## [What you are asked to do]
Copy out the lines below that hold the word "stated".
== Data for the task ==
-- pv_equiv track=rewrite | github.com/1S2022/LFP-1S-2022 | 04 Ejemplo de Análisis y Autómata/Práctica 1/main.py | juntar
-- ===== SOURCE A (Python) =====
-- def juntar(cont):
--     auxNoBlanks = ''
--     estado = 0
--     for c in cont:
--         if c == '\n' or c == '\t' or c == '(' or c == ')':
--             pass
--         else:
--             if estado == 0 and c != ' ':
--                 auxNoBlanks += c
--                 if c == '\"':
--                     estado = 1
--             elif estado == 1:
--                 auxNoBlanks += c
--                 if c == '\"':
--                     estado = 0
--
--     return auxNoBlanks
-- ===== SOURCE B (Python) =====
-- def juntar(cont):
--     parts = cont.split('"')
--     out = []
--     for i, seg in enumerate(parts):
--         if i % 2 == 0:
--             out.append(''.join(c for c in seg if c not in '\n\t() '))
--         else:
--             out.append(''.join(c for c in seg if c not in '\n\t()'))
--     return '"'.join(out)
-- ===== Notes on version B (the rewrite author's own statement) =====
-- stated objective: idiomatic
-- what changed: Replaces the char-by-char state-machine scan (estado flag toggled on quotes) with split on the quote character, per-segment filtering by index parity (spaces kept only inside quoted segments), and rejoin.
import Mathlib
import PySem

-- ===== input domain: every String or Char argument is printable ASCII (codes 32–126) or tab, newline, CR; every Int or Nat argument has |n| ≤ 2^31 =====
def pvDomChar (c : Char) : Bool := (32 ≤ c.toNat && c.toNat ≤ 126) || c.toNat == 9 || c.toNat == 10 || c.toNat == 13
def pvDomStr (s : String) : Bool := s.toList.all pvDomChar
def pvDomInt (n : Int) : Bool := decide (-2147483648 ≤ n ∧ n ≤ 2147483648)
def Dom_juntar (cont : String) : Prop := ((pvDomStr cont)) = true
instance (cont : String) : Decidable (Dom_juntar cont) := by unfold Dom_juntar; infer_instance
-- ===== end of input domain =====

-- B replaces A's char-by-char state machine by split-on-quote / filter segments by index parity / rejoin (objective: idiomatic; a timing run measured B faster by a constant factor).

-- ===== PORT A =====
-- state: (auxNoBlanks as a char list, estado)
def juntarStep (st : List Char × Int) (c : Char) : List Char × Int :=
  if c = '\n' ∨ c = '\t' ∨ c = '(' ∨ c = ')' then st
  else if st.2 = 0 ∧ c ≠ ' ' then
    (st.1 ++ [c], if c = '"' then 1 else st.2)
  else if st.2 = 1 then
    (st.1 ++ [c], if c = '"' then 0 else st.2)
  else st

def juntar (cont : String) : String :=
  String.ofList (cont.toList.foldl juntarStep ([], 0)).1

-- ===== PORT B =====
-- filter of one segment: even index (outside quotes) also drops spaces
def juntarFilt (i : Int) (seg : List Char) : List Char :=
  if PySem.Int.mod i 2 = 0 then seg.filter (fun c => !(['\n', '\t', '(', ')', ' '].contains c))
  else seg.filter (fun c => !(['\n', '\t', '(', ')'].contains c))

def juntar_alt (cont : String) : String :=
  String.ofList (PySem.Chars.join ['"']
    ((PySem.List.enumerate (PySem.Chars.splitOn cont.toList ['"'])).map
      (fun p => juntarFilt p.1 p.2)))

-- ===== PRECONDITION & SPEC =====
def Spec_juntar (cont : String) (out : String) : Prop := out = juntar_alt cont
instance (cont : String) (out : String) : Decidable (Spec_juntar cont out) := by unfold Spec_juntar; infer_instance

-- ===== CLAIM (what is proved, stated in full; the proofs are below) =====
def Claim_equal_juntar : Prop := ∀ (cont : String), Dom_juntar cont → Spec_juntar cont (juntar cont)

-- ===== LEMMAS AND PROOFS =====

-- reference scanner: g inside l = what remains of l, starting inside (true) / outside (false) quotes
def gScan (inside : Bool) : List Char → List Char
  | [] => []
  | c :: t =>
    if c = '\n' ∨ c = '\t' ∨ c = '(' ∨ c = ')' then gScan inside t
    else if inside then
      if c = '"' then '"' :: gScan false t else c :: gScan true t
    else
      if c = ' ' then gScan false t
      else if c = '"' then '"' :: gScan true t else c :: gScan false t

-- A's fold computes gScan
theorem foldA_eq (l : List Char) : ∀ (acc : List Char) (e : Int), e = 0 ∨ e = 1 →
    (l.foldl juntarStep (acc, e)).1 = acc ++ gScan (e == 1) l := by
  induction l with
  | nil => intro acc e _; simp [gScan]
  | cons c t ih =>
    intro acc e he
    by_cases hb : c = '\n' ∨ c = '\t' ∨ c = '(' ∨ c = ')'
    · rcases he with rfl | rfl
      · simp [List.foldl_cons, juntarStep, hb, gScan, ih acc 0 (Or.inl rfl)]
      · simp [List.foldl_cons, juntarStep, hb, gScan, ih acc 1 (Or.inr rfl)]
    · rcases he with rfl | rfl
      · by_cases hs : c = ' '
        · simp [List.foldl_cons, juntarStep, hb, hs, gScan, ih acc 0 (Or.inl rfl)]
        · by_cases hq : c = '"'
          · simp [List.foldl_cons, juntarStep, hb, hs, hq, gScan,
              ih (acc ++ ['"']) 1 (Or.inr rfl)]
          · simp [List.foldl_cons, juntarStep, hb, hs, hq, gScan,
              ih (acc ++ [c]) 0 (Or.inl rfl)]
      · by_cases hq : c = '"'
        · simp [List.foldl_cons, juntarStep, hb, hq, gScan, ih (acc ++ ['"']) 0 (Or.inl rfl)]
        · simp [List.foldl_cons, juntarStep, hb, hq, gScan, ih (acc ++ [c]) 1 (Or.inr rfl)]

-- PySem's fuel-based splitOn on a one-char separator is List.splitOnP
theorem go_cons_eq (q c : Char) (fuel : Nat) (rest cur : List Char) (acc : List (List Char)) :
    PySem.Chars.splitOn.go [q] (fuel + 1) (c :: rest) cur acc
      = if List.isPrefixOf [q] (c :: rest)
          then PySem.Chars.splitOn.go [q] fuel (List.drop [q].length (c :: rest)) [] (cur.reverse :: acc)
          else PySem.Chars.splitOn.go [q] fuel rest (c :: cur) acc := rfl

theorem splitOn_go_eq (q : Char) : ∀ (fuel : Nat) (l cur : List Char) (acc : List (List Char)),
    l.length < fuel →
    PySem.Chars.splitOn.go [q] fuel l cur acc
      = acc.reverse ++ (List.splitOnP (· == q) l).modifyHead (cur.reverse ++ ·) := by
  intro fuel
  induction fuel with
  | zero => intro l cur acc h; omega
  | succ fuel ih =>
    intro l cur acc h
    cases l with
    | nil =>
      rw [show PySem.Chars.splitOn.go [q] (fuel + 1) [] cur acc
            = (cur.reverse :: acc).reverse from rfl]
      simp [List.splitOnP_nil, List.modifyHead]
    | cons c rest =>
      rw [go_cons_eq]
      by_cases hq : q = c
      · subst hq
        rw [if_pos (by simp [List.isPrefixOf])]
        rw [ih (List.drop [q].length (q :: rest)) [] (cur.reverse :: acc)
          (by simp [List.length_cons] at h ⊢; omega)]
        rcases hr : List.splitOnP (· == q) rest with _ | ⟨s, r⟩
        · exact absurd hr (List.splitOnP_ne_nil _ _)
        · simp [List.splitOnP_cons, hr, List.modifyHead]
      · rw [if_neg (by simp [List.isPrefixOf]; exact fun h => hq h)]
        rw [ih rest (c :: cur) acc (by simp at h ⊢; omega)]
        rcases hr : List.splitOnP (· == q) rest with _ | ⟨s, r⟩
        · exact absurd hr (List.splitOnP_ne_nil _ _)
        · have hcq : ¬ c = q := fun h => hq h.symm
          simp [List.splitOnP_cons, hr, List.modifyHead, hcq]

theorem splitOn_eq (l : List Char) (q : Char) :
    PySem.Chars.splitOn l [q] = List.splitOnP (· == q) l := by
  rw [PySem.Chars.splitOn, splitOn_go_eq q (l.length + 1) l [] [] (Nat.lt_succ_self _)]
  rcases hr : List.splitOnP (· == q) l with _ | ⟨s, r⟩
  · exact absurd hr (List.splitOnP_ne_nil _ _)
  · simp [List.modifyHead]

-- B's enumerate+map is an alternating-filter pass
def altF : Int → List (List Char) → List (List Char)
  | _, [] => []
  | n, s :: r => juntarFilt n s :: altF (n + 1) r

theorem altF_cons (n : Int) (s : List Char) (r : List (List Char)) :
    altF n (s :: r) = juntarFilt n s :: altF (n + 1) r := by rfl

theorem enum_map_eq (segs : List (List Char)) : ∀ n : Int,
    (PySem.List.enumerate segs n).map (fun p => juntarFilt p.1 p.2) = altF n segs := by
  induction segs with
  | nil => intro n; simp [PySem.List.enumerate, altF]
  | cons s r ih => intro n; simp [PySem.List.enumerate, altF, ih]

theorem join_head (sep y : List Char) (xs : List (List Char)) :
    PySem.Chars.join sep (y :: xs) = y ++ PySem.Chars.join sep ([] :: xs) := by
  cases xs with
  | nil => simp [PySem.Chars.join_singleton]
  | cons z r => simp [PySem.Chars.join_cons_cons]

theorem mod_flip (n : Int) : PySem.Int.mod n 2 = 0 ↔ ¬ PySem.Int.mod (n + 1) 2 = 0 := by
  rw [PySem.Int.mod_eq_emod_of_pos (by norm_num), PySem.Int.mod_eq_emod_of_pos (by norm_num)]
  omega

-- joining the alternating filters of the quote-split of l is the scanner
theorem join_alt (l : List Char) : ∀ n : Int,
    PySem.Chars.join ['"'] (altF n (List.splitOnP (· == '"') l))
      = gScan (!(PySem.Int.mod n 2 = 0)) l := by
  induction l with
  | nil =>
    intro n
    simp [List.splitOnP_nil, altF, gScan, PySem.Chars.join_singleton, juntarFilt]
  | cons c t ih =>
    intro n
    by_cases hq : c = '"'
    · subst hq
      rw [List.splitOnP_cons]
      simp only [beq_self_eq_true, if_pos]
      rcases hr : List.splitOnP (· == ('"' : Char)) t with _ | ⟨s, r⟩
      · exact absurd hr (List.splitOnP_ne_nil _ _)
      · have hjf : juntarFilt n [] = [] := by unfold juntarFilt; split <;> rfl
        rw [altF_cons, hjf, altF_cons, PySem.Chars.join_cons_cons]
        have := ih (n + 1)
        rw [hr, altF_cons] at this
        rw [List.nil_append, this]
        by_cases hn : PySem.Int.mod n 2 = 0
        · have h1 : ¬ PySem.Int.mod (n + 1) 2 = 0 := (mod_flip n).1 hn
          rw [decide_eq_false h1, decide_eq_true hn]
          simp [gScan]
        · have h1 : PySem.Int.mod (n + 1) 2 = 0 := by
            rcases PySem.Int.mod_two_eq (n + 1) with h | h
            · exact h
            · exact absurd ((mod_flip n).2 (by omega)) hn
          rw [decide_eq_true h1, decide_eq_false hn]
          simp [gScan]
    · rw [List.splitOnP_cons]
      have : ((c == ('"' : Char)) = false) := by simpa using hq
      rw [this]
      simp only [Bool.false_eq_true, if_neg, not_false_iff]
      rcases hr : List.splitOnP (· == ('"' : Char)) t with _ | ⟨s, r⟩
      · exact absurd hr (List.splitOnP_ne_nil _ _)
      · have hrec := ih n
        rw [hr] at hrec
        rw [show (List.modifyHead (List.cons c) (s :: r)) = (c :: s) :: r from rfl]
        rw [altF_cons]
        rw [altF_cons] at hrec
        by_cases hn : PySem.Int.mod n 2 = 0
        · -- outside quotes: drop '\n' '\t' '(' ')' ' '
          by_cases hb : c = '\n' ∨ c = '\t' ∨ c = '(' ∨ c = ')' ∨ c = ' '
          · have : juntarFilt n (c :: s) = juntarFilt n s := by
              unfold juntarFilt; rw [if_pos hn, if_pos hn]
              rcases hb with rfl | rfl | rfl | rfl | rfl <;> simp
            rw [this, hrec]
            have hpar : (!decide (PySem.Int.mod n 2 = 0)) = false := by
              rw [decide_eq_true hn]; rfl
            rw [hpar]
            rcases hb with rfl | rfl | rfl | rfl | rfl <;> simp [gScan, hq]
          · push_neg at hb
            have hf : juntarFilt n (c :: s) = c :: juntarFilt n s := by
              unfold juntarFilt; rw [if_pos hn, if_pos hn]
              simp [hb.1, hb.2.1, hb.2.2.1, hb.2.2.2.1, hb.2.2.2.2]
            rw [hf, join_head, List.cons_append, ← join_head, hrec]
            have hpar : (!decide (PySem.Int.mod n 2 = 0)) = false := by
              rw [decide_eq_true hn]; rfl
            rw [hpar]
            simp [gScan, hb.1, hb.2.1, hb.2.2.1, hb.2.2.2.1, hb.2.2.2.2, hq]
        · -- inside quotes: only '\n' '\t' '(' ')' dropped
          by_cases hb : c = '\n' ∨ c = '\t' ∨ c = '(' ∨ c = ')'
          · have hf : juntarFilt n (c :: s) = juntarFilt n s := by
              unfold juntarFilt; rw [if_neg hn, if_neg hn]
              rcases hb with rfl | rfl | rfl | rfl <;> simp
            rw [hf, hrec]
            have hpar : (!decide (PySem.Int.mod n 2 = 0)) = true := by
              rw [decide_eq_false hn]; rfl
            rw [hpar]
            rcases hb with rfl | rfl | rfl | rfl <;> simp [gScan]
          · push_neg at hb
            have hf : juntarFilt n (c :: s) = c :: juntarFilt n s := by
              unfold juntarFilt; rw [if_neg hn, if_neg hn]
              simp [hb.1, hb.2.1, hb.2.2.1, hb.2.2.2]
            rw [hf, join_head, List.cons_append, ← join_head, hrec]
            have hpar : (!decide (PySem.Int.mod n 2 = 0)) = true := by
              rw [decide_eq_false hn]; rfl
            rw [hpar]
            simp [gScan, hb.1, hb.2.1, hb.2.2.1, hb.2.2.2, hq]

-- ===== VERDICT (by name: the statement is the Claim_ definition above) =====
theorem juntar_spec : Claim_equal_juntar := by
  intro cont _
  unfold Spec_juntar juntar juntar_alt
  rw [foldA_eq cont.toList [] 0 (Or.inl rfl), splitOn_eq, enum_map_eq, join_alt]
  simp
===
## [Solution to this exercise]
-- stated objective: idiomatic
-- ===== CLAIM (what is proved, stated in full; the proofs are below) =====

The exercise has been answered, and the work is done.